> **EXERCISE DETAILS**: In the entries that follow, how many lines hold the string "pvDomInt"? Give only that number.

> **TASK INPUT**:
--------

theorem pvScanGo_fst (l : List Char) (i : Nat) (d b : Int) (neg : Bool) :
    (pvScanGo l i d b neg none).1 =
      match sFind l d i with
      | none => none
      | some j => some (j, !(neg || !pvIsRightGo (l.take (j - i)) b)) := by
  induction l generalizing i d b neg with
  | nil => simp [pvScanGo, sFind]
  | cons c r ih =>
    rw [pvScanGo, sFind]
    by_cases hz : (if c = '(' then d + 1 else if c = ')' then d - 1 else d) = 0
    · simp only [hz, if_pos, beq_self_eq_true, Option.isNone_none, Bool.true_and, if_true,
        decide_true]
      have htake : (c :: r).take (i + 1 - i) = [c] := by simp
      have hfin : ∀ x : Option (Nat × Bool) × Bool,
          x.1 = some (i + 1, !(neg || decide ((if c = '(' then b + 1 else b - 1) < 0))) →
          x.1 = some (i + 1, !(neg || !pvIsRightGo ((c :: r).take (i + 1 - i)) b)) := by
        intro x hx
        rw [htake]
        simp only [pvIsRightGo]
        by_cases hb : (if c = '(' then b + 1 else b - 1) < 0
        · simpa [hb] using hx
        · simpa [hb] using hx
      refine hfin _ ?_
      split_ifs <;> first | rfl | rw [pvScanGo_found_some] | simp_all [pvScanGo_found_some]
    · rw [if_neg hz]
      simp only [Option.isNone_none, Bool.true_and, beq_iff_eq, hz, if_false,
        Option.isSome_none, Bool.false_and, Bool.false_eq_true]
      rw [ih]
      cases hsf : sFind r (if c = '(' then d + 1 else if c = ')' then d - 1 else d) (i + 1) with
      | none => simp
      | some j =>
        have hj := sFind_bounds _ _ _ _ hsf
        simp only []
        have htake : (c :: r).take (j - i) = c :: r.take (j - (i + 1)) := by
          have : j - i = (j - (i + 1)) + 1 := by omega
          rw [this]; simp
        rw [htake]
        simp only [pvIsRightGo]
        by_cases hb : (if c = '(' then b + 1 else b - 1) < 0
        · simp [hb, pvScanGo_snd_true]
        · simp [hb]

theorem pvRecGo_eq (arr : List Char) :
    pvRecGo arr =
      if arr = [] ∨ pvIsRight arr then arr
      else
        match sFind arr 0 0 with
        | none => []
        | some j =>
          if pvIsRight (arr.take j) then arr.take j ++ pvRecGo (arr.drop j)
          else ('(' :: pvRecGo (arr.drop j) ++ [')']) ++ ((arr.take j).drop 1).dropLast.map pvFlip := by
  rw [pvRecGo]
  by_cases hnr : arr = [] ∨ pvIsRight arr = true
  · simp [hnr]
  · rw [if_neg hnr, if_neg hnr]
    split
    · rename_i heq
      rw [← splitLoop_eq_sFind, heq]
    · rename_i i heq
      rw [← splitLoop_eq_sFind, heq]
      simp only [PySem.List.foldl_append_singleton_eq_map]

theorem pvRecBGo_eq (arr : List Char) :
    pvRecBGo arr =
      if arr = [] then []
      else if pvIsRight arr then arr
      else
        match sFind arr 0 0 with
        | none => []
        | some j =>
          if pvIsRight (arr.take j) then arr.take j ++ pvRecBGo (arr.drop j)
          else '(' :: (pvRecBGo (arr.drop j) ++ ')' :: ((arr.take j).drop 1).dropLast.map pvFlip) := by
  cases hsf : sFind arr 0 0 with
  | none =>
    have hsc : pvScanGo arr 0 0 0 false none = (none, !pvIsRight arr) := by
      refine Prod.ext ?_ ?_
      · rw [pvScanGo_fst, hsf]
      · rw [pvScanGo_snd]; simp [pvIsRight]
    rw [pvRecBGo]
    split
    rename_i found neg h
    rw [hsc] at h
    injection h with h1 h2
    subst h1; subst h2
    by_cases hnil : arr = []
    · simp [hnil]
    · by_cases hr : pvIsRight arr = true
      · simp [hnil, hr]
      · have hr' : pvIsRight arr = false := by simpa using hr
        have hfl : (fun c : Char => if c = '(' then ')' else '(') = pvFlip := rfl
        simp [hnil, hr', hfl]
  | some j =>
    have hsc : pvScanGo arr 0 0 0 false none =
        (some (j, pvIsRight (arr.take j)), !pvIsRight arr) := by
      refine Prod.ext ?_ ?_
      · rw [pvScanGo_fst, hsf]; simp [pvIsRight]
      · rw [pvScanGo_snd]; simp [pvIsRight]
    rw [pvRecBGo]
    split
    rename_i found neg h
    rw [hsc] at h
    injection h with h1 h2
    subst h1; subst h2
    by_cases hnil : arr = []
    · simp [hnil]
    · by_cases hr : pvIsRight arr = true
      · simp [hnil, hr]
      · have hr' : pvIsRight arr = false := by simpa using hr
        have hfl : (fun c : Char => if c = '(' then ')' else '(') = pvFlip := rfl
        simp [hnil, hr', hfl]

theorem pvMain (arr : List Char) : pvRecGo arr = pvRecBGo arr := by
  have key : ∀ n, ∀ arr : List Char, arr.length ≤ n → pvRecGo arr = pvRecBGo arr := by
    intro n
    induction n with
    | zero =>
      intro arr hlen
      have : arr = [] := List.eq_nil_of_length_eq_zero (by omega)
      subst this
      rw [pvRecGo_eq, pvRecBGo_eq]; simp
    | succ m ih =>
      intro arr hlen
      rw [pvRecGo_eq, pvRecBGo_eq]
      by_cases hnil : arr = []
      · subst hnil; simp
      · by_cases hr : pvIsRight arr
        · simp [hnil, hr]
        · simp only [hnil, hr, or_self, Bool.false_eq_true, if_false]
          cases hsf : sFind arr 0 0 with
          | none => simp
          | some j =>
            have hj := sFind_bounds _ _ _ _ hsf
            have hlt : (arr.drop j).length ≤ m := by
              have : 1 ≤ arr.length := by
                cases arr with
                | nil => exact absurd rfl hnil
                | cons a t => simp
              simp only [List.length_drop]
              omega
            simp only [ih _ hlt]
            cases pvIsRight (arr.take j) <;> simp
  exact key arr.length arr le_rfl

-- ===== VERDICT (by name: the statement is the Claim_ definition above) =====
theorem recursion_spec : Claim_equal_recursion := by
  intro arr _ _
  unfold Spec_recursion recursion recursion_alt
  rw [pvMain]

--------

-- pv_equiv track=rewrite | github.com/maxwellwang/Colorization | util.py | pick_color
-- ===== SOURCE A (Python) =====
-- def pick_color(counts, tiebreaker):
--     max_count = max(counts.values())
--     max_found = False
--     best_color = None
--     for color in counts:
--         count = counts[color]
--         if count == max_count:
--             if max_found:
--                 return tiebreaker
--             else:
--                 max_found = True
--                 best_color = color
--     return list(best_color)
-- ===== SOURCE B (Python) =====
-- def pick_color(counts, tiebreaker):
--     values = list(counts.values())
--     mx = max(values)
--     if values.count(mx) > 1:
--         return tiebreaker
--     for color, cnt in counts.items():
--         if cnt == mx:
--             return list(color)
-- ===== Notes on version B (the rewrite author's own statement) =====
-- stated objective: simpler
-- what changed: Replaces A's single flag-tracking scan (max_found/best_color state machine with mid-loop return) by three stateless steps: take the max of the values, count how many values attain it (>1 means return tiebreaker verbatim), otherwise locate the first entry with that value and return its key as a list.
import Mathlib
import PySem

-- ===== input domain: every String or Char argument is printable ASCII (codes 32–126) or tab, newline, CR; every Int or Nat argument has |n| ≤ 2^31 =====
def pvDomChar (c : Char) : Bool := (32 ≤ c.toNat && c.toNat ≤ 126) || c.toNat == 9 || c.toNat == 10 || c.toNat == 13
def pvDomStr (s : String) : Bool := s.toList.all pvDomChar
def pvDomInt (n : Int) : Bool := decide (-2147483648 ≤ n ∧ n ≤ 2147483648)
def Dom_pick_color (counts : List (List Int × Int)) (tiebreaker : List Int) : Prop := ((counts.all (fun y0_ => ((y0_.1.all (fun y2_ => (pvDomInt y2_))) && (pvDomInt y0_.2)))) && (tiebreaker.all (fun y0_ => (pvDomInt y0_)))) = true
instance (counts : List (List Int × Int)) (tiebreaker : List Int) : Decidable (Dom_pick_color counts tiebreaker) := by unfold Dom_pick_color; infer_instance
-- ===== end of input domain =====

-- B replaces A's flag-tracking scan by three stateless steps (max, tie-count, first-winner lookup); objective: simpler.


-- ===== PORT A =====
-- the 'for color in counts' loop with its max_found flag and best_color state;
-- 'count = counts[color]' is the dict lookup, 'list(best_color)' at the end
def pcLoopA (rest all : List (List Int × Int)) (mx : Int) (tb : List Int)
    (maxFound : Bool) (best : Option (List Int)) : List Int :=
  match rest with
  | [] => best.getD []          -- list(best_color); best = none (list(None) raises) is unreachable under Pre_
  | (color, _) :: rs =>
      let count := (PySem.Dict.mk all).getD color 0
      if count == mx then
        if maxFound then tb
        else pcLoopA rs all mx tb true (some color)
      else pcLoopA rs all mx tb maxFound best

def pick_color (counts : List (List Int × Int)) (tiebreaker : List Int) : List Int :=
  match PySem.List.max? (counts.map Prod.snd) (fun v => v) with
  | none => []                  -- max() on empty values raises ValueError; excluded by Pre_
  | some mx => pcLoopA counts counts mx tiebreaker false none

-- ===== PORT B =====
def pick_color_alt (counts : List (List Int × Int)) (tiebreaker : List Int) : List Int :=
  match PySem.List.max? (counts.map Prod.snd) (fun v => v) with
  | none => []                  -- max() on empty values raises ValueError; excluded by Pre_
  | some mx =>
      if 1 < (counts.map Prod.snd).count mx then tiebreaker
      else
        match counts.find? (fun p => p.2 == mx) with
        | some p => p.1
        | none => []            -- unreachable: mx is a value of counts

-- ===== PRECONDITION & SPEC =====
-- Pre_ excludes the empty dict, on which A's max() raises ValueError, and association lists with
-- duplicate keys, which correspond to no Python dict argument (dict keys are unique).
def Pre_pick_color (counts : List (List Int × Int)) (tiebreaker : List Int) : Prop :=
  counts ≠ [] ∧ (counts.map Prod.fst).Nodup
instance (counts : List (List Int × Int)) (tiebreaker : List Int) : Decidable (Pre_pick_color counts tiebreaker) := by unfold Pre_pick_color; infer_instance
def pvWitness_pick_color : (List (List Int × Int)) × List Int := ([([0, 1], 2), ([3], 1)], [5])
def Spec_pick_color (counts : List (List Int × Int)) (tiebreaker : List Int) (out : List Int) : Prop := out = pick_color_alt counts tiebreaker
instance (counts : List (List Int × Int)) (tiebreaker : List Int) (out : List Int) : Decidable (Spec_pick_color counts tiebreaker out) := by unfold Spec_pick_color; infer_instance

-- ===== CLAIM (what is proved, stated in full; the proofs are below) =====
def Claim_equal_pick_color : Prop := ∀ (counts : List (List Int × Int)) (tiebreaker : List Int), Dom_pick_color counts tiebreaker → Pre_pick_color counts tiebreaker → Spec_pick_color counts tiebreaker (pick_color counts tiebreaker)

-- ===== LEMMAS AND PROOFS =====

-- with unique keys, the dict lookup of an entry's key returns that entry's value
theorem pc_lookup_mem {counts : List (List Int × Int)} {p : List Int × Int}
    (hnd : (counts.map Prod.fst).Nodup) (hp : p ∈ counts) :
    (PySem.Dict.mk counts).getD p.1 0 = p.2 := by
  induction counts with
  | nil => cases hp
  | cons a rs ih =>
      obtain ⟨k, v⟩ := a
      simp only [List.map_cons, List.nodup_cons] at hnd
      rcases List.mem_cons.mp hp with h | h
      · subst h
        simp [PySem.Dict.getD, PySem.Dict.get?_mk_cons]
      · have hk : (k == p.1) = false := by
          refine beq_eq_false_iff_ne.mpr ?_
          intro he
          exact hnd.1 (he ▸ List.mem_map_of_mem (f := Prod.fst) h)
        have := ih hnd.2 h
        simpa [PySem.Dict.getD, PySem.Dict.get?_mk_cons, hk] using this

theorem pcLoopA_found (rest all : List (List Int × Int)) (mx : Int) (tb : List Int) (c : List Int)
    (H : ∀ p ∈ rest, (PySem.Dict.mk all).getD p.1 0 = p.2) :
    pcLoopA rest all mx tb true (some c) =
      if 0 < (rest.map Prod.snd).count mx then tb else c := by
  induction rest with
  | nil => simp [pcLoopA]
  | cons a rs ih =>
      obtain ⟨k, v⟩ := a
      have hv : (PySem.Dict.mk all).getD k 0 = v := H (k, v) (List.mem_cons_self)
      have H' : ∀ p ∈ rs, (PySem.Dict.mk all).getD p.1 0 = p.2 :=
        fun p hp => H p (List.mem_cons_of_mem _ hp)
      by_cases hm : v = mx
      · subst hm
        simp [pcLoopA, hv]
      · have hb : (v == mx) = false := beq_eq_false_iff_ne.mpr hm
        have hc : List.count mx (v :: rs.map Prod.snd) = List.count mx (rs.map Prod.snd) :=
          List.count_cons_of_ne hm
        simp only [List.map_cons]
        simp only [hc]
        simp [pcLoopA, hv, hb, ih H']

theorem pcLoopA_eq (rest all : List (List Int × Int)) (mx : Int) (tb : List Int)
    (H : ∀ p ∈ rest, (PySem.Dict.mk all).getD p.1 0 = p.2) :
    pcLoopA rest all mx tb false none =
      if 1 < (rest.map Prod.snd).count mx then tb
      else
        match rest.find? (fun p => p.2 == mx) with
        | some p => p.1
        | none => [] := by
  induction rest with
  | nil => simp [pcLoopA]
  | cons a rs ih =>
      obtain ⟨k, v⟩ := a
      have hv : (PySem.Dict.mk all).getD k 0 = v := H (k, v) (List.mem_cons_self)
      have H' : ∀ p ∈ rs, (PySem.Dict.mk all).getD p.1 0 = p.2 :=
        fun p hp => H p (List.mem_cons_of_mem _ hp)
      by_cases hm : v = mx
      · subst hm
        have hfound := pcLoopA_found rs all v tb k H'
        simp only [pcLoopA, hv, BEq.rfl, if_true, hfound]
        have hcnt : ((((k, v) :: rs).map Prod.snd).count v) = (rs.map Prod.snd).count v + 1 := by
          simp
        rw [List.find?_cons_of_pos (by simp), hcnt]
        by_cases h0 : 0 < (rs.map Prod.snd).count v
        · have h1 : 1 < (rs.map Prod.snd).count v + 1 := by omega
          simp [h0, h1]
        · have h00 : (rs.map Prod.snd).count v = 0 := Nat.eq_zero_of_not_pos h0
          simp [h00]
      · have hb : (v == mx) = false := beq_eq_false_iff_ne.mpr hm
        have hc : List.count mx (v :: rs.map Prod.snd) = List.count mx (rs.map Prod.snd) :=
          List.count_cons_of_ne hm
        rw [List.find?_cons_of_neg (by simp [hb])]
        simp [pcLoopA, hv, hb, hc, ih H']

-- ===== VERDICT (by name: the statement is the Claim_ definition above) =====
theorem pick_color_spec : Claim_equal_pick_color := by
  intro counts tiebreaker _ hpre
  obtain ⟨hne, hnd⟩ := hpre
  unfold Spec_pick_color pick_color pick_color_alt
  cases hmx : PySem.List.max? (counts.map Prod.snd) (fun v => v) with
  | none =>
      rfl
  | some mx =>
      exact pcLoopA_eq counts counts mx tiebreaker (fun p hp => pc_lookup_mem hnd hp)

--------

> **WRITTEN SOLUTION**: 2